Attachments (Terms of Use)

Description Gerhard Wiesinger 2018-09-24 18:50:08 UTC
Description of problem:
kernel panics and slowdowns
Regression of https://bugzilla.redhat.com/show_bug.cgi?id=1566258

Version-Release number of selected component (if applicable):
4.18.9-200.fc28.x86_64

How reproducible:
always

Steps to Reproduce:
1. Start a virtual machine under virt-manager (windows 7 or XP)
2. See it running slowly
3. Check dmesg and see zillions of warnings

Actual results:
vmwrite error: reg 401e value 0 (err 12)
CPU: 0 PID: 2994 Comm: CPU 0/KVM Not tainted 4.18.9-200.fc28.x86_64 #1
Call Trace:
 dump_stack+0x5c/0x80
 vmx_set_virtual_apic_mode+0x1c5/0x270 [kvm_intel]
 ? kvm_make_all_cpus_request+0x4d/0x70 [kvm]
 kvm_lapic_set_base+0x7b/0x190 [kvm]
 kvm_set_apic_base+0xac/0xd0 [kvm]
 kvm_set_msr_common+0x829/0xc30 [kvm]
 ? vmx_vcpu_run+0x404/0xb80 [kvm_intel]
 ? vmx_vcpu_run+0x410/0xb80 [kvm_intel]
 ? vmx_vcpu_run+0x404/0xb80 [kvm_intel]
 ? vmx_vcpu_run+0x410/0xb80 [kvm_intel]
 ? vmx_vcpu_run+0x404/0xb80 [kvm_intel]
 handle_wrmsr+0x55/0x140 [kvm_intel]
 kvm_arch_vcpu_ioctl_run+0x56e/0x1a10 [kvm]
 ? pollwake+0x74/0x90
 ? wake_up_q+0x70/0x70
 ? __wake_up_common+0x7a/0x190
 kvm_vcpu_ioctl+0x2b8/0x5e0 [kvm]
 ? wake_up_q+0x70/0x70
 do_vfs_ioctl+0xa4/0x620
 ksys_ioctl+0x60/0x90
 ? ksys_write+0x9c/0xb0
 __x64_sys_ioctl+0x16/0x20
 do_syscall_64+0x5b/0x160
 entry_SYSCALL_64_after_hwframe+0x44/0xa9
RIP: 0033:0x7f0a0be6ec57


Expected results:
Runs fast with no warnings

Additional info:
Old processor, same one hit previously by kernel regression
vendor_id       : GenuineIntel
cpu family      : 6
model           : 15
model name      : Intel(R) Core(TM)2 Quad CPU           @ 2.66GHz

Comment 1 pzeppegno 2018-09-28 21:20:38 UTC
Let me add some more information here.

First of all the regression I see started in kernel-4.18.8-200.fc28.x86_64, the last working kernel is kernel-4.18.7-200.fc28.x86_64 that I am running now.
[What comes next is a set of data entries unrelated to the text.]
-- pv_equiv track=rewrite | github.com/BeichenZ/Voice-Recognition-For-Cerebral-Palsy | VoiceRecognitionApp/bcfastdtw.py | __expandWindow
-- ===== SOURCE A (Python) =====
-- def __expandWindow(path, len_x, len_y, radius):
--     path_ = set(path)
--     for i, j in path:
--         for a, b in ((i + a, j + b)
--                      for a in range(-radius, radius+1)
--                      for b in range(-radius, radius+1)):
--             path_.add((a, b))
--
--     window_ = set()
--     for i, j in path_:
--         for a, b in ((i * 2, j * 2), (i * 2, j * 2 + 1),
--                      (i * 2 + 1, j * 2), (i * 2 + 1, j * 2 + 1)):
--             window_.add((a, b))
--
--     window = []
--     start_j = 0
--     for i in range(0, len_x):
--         new_start_j = None
--         for j in range(start_j, len_y):
--             if (i, j) in window_:
--                 window.append((i, j))
--                 if new_start_j is None:
--                     new_start_j = j
--             elif new_start_j is not None:
--                 break
--         start_j = new_start_j
--
--     return window
-- ===== SOURCE B (Python) =====
-- def __expandWindow(path, len_x, len_y, radius):
--     # Expand the path by radius, double the resolution, but index the window
--     # cells per row (sorted column lists) instead of scanning the whole
--     # len_x x len_y grid: per row we jump to the first column >= start_j and
--     # walk the contiguous run directly.
--     offsets = range(-radius, radius + 1)
--     path_ = set(path) | {(p + a, q + b) for p, q in path for a in offsets for b in offsets}
--     rows = {}
--     for p, q in path_:
--         for i in (2 * p, 2 * p + 1):
--             if 0 <= i < len_x:
--                 for j in (2 * q, 2 * q + 1):
--                     if 0 <= j < len_y:
--                         rows.setdefault(i, set()).add(j)
--     window = []
--     start_j = 0
--     for i in range(len_x):
--         cols = sorted(rows.get(i, ()))
--         n = len(cols)
--         k = 0
--         while k < n and cols[k] < start_j:
--             k += 1
--         if k == n:
--             break  # no window cell in this row at or beyond start_j
--         start_j = cols[k]
--         j = start_j
--         while k < n and cols[k] == j:
--             window.append((i, cols[k]))
--             k += 1
--             j += 1
--     return window
-- ===== Notes on version B (the rewrite author's own statement) =====
-- stated objective: alternative
-- what changed: B indexes the window cells per row (dict of column sets, each row's columns sorted) and per row jumps to the first column >= start_j and walks the contiguous run, removing A's membership scan over the whole range(start_j, len_y) for every row of the grid.
import Mathlib
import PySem

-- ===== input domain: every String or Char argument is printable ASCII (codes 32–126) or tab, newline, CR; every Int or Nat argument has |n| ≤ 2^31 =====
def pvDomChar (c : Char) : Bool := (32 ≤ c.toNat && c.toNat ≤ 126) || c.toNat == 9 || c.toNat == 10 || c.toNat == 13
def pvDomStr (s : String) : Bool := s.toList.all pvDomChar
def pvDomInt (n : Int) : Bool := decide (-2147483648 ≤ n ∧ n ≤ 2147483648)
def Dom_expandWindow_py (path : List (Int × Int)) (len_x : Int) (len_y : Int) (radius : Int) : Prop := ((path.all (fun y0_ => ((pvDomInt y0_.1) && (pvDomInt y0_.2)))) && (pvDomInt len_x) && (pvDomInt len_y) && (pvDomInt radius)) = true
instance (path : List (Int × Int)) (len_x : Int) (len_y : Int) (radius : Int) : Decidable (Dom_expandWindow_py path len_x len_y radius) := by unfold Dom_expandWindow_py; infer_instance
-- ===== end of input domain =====

-- B replaces A's per-row scan over the whole range(start_j, len_y) with per-row sorted column
-- lists of the window cells (skip to the first column >= start_j, walk the contiguous run);
-- equivalence is about the return value (neither version mutates its arguments).

-- ===== PORT A =====
-- path_ = set(path); then add (i+a, j+b) for every path point and offsets a, b in
-- [-radius, radius].  Python's set is a hash set; Std.HashSet is used so that the port,
-- like the Python, does set insertion/membership in O(1) (only membership of these sets
-- is ever observed; their iteration order is not)
def ewPathA (path : List (Int × Int)) (radius : Int) : Std.HashSet (Int × Int) :=
  path.foldl (fun s ij =>
      (PySem.List.pyRange (-radius) (radius + 1) 1).foldl (fun s a =>
        (PySem.List.pyRange (-radius) (radius + 1) 1).foldl
          (fun s b => s.insert (ij.1 + a, ij.2 + b)) s) s)
    (path.foldl (fun s x => s.insert x) ∅)

-- window_ = set(); add the four doubled-resolution cells of every point of path_
def ewWindowA (path : List (Int × Int)) (radius : Int) : Std.HashSet (Int × Int) :=
  (ewPathA path radius).toList.foldl (fun s ij =>
      [(ij.1 * 2, ij.2 * 2), (ij.1 * 2, ij.2 * 2 + 1),
       (ij.1 * 2 + 1, ij.2 * 2), (ij.1 * 2 + 1, ij.2 * 2 + 1)].foldl
        (fun s c => s.insert c) s)
    ∅

-- inner loop 'for j in range(start_j, len_y)': appends members, records new_start_j, breaks
-- at the first non-member after a member
def ewInnerA (w : Std.HashSet (Int × Int)) (i : Int) :
    List Int → List (Int × Int) → Option Int → List (Int × Int) × Option Int
  | [], win, ns => (win, ns)
  | j :: js, win, ns =>
    if w.contains (i, j) then
      ewInnerA w i js (win ++ [(i, j)]) (match ns with | none => some j | some v => some v)
    else
      match ns with
      | some _ => (win, ns)   -- break
      | none => ewInnerA w i js win none

-- outer loop 'for i in range(0, len_x)'; when start_j is None Python raises TypeError at
-- range(None, len_y) (excluded by Pre_): the port stops and returns the window built so far
def ewOuterA (w : Std.HashSet (Int × Int)) (len_y : Int) :
    List Int → List (Int × Int) → Option Int → List (Int × Int)
  | [], win, _ => win
  | i :: is, win, s =>
    match s with
    | none => win   -- Python: TypeError here (outside Pre_)
    | some s =>
      let r := ewInnerA w i (PySem.List.pyRange s len_y 1) win none
      ewOuterA w len_y is r.1 r.2

def expandWindow_py (path : List (Int × Int)) (len_x : Int) (len_y : Int) (radius : Int) : List (Int × Int) :=
  ewOuterA (ewWindowA path radius) len_y (PySem.List.pyRange 0 len_x 1) [] (some 0)

-- ===== PORT B =====
-- path_ = set(path) | {(p+a, q+b) for p, q in path for a in offsets for b in offsets}
-- (a Python hash set; Std.HashSet keeps the port's set insertion/membership O(1) like the
-- Python's — only membership and the per-row grouping of this set are ever observed)
def ewPathB (path : List (Int × Int)) (radius : Int) : Std.HashSet (Int × Int) :=
  (path.flatMap (fun pq =>
      (PySem.List.pyRange (-radius) (radius + 1) 1).flatMap (fun a =>
        (PySem.List.pyRange (-radius) (radius + 1) 1).map (fun b => (pq.1 + a, pq.2 + b))))).foldl
    (fun s x => s.insert x) (path.foldl (fun s x => s.insert x) ∅)

-- 'rows.setdefault(i, set()).add(j)' guarded by the column bound
def ewColAdd (len_y : Int) (d : PySem.Dict Int (PySem.Set Int)) (i j : Int) :
    PySem.Dict Int (PySem.Set Int) :=
  if 0 ≤ j ∧ j < len_y then
    PySem.Dict.insert d i (PySem.Set.add (PySem.Dict.getD d i PySem.Set.empty) j)
  else d

-- body of 'for p, q in path_' indexing the in-bounds window cells by row
def ewRowsStep (len_x len_y : Int) (d : PySem.Dict Int (PySem.Set Int)) (pq : Int × Int) :
    PySem.Dict Int (PySem.Set Int) :=
  [2 * pq.1, 2 * pq.1 + 1].foldl (fun d i =>
    if 0 ≤ i ∧ i < len_x then
      [2 * pq.2, 2 * pq.2 + 1].foldl (fun d j => ewColAdd len_y d i j) d
    else d) d

def ewRowsB (path : List (Int × Int)) (len_x len_y radius : Int) :
    PySem.Dict Int (PySem.Set Int) :=
  (ewPathB path radius).toList.foldl (fun d pq => ewRowsStep len_x len_y d pq) PySem.Dict.empty

-- 'while k < n and cols[k] < start_j: k += 1' — drop the strictly smaller prefix
def ewSkip (s : Int) : List Int → List Int
  | [] => []
  | c :: cs => if c < s then ewSkip s cs else c :: cs

-- 'while k < n and cols[k] == j: window.append((i, cols[k])); k += 1; j += 1'
def ewRun (i : Int) (j : Int) : List Int → List (Int × Int)
  | [] => []
  | c :: cs => if c = j then (i, c) :: ewRun i (j + 1) cs else []

-- 'for i in range(len_x)' walking each row's sorted column list
def ewOuterB (rows : PySem.Dict Int (PySem.Set Int)) :
    List Int → List (Int × Int) → Int → List (Int × Int)
  | [], win, _ => win
  | i :: is, win, s =>
    let cols := PySem.List.sorted (PySem.Dict.getD rows i PySem.Set.empty) (fun x => x) false
    match ewSkip s cols with
    | [] => win   -- break: no window cell in this row at or beyond start_j
    | c :: cs => ewOuterB rows is (win ++ ewRun i c (c :: cs)) c

def expandWindow_py_alt (path : List (Int × Int)) (len_x : Int) (len_y : Int) (radius : Int) : List (Int × Int) :=
  ewOuterB (ewRowsB path len_x len_y radius) (PySem.List.pyRange 0 len_x 1) [] 0

-- ===== PRECONDITION & SPEC =====
-- effective expansion radius (a negative radius expands nothing)
def ewE (radius : Int) : Int := max radius 0

-- each path point's (rowLo, rowHi, colLo, colHi) box of in-bounds window cells on the
-- doubled grid, keeping only points with a nonempty column range
def ewPts (path : List (Int × Int)) (len_y e : Int) : List (Int × Int × Int × Int) :=
  (path.map (fun pq => (2 * (pq.1 - e), 2 * (pq.1 + e) + 1,
      max 0 (2 * (pq.2 - e)), min (len_y - 1) (2 * (pq.2 + e) + 1)))).filter
    (fun t => decide (t.2.2.1 ≤ t.2.2.2))

-- the rows ≤ len_x - 2 at which the set of covering boxes can change, ascending, distinct
def ewBreaks (pts : List (Int × Int × Int × Int)) (len_x : Int) : List Int :=
  PySem.List.sorted
    (PySem.Set.ofList ((0 :: pts.flatMap (fun t => [t.1, t.2.1 + 1])).filter
      (fun b => decide (0 ≤ b ∧ b ≤ len_x - 2))))
    (fun x => x) false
Secondarily the behavior I see is different. My windows 7 VM goes in pause state and trying to unpause it gives me the error:

libvirtError: internal error: unable to execute QEMU command 'cont': Resetting the Virtual Machine is required

Comment 2 Sean Christopherson 2018-10-01 13:21:15 UTC
The issue Gerhard is seeing is a new bug introduced by commit 8d860bbeedef ("kvm: vmx: Basic APIC virtualization controls have three settings").  Resolving that issue is straightforward, KVM just needs to check whether or not secondary execution controls (VMCS field 401e) is supported before writing said field.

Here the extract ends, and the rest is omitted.